- **EXERCISE DETAILS**
Below is a listing. Write out exactly its lines between the one holding "rw [not_le] at hin" and the one holding "refine ⟨List.Nodup.append hnd", inclusive.

- **RECORD EXCERPTS**
-- pv_equiv track=rewrite | github.com/jackreichelt/aoc2020 | day17/day17a.py | cubesToCheck
-- ===== SOURCE A (Python) =====
-- def cubesToCheck(cubes):
--   minX = 0
--   maxX = 0
--   minY = 0
--   maxY = 0
--   minZ = 0
--   maxZ = 0
--
--   for x, y, z in cubes.keys():
--     if x < minX:
--       minX = x
--     elif x > maxX:
--       maxX = x
--
--     if y < minY:
--       minY = y
--     elif y > maxY:
--       maxY = y
--
--     if z < minZ:
--       minZ = z
--     elif z > maxZ:
--       maxZ = z
--
--   return minX-1, maxX+1, minY-1, maxY+1, minZ-1, maxZ+1
-- ===== SOURCE B (Python) =====
-- def cubesToCheck(cubes):
--   xs = [0]
--   ys = [0]
--   zs = [0]
--   for x, y, z in cubes.keys():
--     xs.append(x)
--     ys.append(y)
--     zs.append(z)
--   return min(xs)-1, max(xs)+1, min(ys)-1, max(ys)+1, min(zs)-1, max(zs)+1
-- ===== Notes on version B (the rewrite author's own statement) =====
-- stated objective: simpler
-- what changed: Replaces the per-element if/elif min/max state tracking with building three 0-seeded coordinate lists and reducing them with min/max.
import Mathlib
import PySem

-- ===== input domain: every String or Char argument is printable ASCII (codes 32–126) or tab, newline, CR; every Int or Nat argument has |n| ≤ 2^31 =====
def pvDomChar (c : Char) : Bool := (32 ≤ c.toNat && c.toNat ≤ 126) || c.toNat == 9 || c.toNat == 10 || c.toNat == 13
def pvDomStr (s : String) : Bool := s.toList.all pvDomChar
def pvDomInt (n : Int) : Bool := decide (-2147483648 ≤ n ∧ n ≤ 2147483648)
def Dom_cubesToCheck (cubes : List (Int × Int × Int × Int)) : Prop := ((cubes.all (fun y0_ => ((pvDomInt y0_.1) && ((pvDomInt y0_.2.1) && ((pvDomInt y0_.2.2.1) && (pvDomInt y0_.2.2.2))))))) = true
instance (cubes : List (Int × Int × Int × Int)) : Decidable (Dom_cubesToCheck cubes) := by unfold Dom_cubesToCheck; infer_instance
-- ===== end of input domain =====

-- B replaces A's per-element if/elif min/max tracking with three 0-seeded coordinate lists reduced by min/max (simpler decomposition, same cost).


-- ===== PORT A =====
-- the loop body of A: update the six running bounds for one key (x, y, z) (value ignored)
def cubesToCheckStep (st : Int × Int × Int × Int × Int × Int) (c : Int × Int × Int × Int) :
    Int × Int × Int × Int × Int × Int :=
  match st, c with
  | (minX, maxX, minY, maxY, minZ, maxZ), (x, y, z, _) =>
    let px := if x < minX then (x, maxX) else if x > maxX then (minX, x) else (minX, maxX)
    let py := if y < minY then (y, maxY) else if y > maxY then (minY, y) else (minY, maxY)
    let pz := if z < minZ then (z, maxZ) else if z > maxZ then (minZ, z) else (minZ, maxZ)
    (px.1, px.2, py.1, py.2, pz.1, pz.2)

def cubesToCheck (cubes : List (Int × Int × Int × Int)) : Int × Int × Int × Int × Int × Int :=
  let s := cubes.foldl cubesToCheckStep (0, 0, 0, 0, 0, 0)
  (s.1 - 1, s.2.1 + 1, s.2.2.1 - 1, s.2.2.2.1 + 1, s.2.2.2.2.1 - 1, s.2.2.2.2.2 + 1)

-- ===== PORT B =====
-- B builds three 0-seeded coordinate lists and reduces them with min/max
-- (Python's min/max over the nonempty list 0 :: l is the left fold of min/max from the head 0).
def cubesToCheck_alt (cubes : List (Int × Int × Int × Int)) : Int × Int × Int × Int × Int × Int :=
  let xs := cubes.map (fun c => c.1)
  let ys := cubes.map (fun c => c.2.1)
  let zs := cubes.map (fun c => c.2.2.1)
  (xs.foldl min 0 - 1, xs.foldl max 0 + 1,
   ys.foldl min 0 - 1, ys.foldl max 0 + 1,
   zs.foldl min 0 - 1, zs.foldl max 0 + 1)

-- ===== PRECONDITION & SPEC =====
def Spec_cubesToCheck (cubes : List (Int × Int × Int × Int)) (out : Int × Int × Int × Int × Int × Int) : Prop := out = cubesToCheck_alt cubes
instance (cubes : List (Int × Int × Int × Int)) (out : Int × Int × Int × Int × Int × Int) : Decidable (Spec_cubesToCheck cubes out) := by unfold Spec_cubesToCheck; infer_instance

-- ===== CLAIM (what is proved, stated in full; the proofs are below) =====
def Claim_equal_cubesToCheck : Prop := ∀ (cubes : List (Int × Int × Int × Int)), Dom_cubesToCheck cubes → Spec_cubesToCheck cubes (cubesToCheck cubes)

-- ===== LEMMAS AND PROOFS =====

-- one step of A equals independent min/max updates, provided each running min is ≤ its running max
theorem cubesToCheckStep_eq (mnX mxX mnY mxY mnZ mxZ x y z v : Int)
    (h1 : mnX ≤ mxX) (h2 : mnY ≤ mxY) (h3 : mnZ ≤ mxZ) :
    cubesToCheckStep (mnX, mxX, mnY, mxY, mnZ, mxZ) (x, y, z, v) =
      (min mnX x, max mxX x, min mnY y, max mxY y, min mnZ z, max mxZ z) := by
  simp only [cubesToCheckStep]
  split_ifs <;> simp_all [min_def, max_def] <;> omega

-- A's fold equals three pairs of min/max folds over the projected coordinate lists
theorem cubesToCheck_fold_eq (l : List (Int × Int × Int × Int))
    (mnX mxX mnY mxY mnZ mxZ : Int)
    (h1 : mnX ≤ mxX) (h2 : mnY ≤ mxY) (h3 : mnZ ≤ mxZ) :
    l.foldl cubesToCheckStep (mnX, mxX, mnY, mxY, mnZ, mxZ) =
      ((l.map (fun c => c.1)).foldl min mnX, (l.map (fun c => c.1)).foldl max mxX,
       (l.map (fun c => c.2.1)).foldl min mnY, (l.map (fun c => c.2.1)).foldl max mxY,
       (l.map (fun c => c.2.2.1)).foldl min mnZ, (l.map (fun c => c.2.2.1)).foldl max mxZ) := by
  induction l generalizing mnX mxX mnY mxY mnZ mxZ with
  | nil => simp
  | cons c t ih =>
    obtain ⟨x, y, z, v⟩ := c
    simp only [List.foldl_cons, List.map_cons]
    rw [cubesToCheckStep_eq _ _ _ _ _ _ _ _ _ _ h1 h2 h3]
    exact ih _ _ _ _ _ _ (le_trans (min_le_left _ _) (le_trans h1 (le_max_left _ _)))
      (le_trans (min_le_left _ _) (le_trans h2 (le_max_left _ _)))
      (le_trans (min_le_left _ _) (le_trans h3 (le_max_left _ _)))

-- ===== VERDICT (by name: the statement is the Claim_ definition above) =====
theorem cubesToCheck_spec : Claim_equal_cubesToCheck := by
  intro cubes _
  unfold Spec_cubesToCheck cubesToCheck cubesToCheck_alt
  rw [cubesToCheck_fold_eq cubes 0 0 0 0 0 0 le_rfl le_rfl le_rfl]
theorem pv_bInner_loop (l : List Char) (seen : PySem.Dict Char Int)
    (slots : PySem.Set (Char × Int)) (N P : Char → Int)
    (hP : ∀ c, 0 ≤ P c) (hseen : ∀ c, seen.getD c 0 = P c)
    (hocc : pvOcc slots (fun c => max (N c) (P c))) :
    pvOcc (l.foldl pvBInner (seen, slots)).2 (fun c => max (N c) (P c + l.count c)) := by
  induction l generalizing seen slots P with
  | nil =>
    have : (fun c => max (N c) (P c + ((List.count c ([] : List Char) : Nat) : Int)))
        = fun c => max (N c) (P c) := by
      funext c; simp
    rw [List.foldl_nil, this]
    exact hocc
  | cons ch t ih =>
    rw [List.foldl_cons]
    have hstep : pvBInner (seen, slots) ch
        = (seen.insert ch (P ch + 1), PySem.Set.add slots (ch, P ch + 1)) := by
      simp [pvBInner, hseen ch]
    rw [hstep]
    have hP' : ∀ c, 0 ≤ (fun c => if c = ch then P c + 1 else P c) c := by
      intro c; by_cases h : c = ch <;> simp [h] <;> linarith [hP ch, hP c]
    have hseen' : ∀ c, (seen.insert ch (P ch + 1)).getD c 0
        = (fun c => if c = ch then P c + 1 else P c) c := by
      intro c
      by_cases h : c = ch
      · subst h; simp [PySem.Dict.getD_insert_self]
      · simp [PySem.Dict.getD_insert, h, hseen c]
    have hcount : (fun c => max (N c) ((fun c => if c = ch then P c + 1 else P c) c + (t.count c : Int)))
        = fun c => max (N c) (P c + ((ch :: t).count c : Int)) := by
      funext c
      by_cases h : c = ch
      · simp only [h, List.count_cons_self]
        push_cast
        congr 1
        ring
      · rw [List.count_cons_of_ne (Ne.symm h)]
        simp [h]
    have hocc' : pvOcc (PySem.Set.add slots (ch, P ch + 1))
        (fun c => max (N c) ((fun c => if c = ch then P c + 1 else P c) c)) := by
      obtain ⟨hnd, hmem0⟩ := hocc
      have hmem : ∀ c j, (c, j) ∈ slots ↔ 1 ≤ j ∧ j ≤ max (N c) (P c) := hmem0
      by_cases hin : P ch + 1 ≤ max (N ch) (P ch)
      · -- the slot is already claimed: the set and the bound function are unchanged
        have hNge : P ch + 1 ≤ N ch := by
          rcases le_total (N ch) (P ch) with h1 | h1
          · rw [max_eq_right h1] at hin; omega
          · rw [max_eq_left h1] at hin; omega
        have hm : (ch, P ch + 1) ∈ slots := (hmem ch (P ch + 1)).mpr ⟨by linarith [hP ch], hin⟩
        rw [PySem.Set.add_of_mem hm]
        have hfun : (fun c => max (N c) ((fun c => if c = ch then P c + 1 else P c) c))
            = fun c => max (N c) (P c) := by
          funext c
          by_cases h : c = ch
          · rw [h]
            show max (N ch) (if ch = ch then P ch + 1 else P ch) = max (N ch) (P ch)
            rw [if_pos rfl, max_eq_left hNge, max_eq_left (by omega)]
          · simp [h]
        rw [hfun]
        exact ⟨hnd, hmem0⟩
      · -- a new slot: it extends the range for ch by exactly one
        rw [not_le] at hin
        have hPm : P ch ≤ max (N ch) (P ch) := le_max_right _ _
        have hNm : N ch ≤ max (N ch) (P ch) := le_max_left _ _
        have hKP : max (N ch) (P ch) = P ch := by omega
        have hnotm : (ch, P ch + 1) ∉ slots := by
          intro hm
          have := (hmem ch (P ch + 1)).mp hm
          omega
        rw [PySem.Set.add_of_not_mem hnotm]
        refine ⟨List.Nodup.append hnd (List.nodup_singleton _)
            (by simpa [List.disjoint_singleton] using hnotm), fun c j => ?_⟩
        have hNP : N ch ≤ P ch := by
          have := le_max_left (N ch) (P ch); linarith [hKP]
        show (c, j) ∈ slots ++ [(ch, P ch + 1)] ↔
          1 ≤ j ∧ j ≤ max (N c) (if c = ch then P c + 1 else P c)
        by_cases h : c = ch
        · rw [h, if_pos rfl, max_eq_right (by linarith)]
          constructor
          · intro hm2
            rcases List.mem_append.mp hm2 with h2 | h2
            · obtain ⟨h1, h2'⟩ := (hmem ch j).mp h2
              exact ⟨h1, by linarith [hKP]⟩
            · have hj : j = P ch + 1 := congrArg Prod.snd (List.mem_singleton.mp h2)
              exact ⟨by rw [hj]; linarith [hP ch], le_of_eq hj⟩
          · rintro ⟨h1, h2⟩
            rcases eq_or_ne j (P ch + 1) with hj | hj
            · exact List.mem_append.mpr (Or.inr (by rw [hj]; exact List.mem_singleton.mpr rfl))
            · refine List.mem_append.mpr (Or.inl ((hmem ch j).mpr ⟨h1, ?_⟩))
              rw [hKP]; omega
        · rw [if_neg h]
          constructor
          · intro hm2
            rcases List.mem_append.mp hm2 with h2 | h2
            · exact (hmem c j).mp h2
            · exact absurd (congrArg Prod.fst (List.mem_singleton.mp h2)) h
          · exact fun hj => List.mem_append.mpr (Or.inl ((hmem c j).mpr hj))
    have := ih (seen.insert ch (P ch + 1)) (PySem.Set.add slots (ch, P ch + 1))
      (fun c => if c = ch then P c + 1 else P c) hP' hseen' hocc'
    rwa [hcount] at this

- **WRITTEN ANSWER**
        rw [not_le] at hin
        have hPm : P ch ≤ max (N ch) (P ch) := le_max_right _ _
        have hNm : N ch ≤ max (N ch) (P ch) := le_max_left _ _
        have hKP : max (N ch) (P ch) = P ch := by omega
        have hnotm : (ch, P ch + 1) ∉ slots := by
          intro hm
          have := (hmem ch (P ch + 1)).mp hm
          omega
        rw [PySem.Set.add_of_not_mem hnotm]
        refine ⟨List.Nodup.append hnd (List.nodup_singleton _)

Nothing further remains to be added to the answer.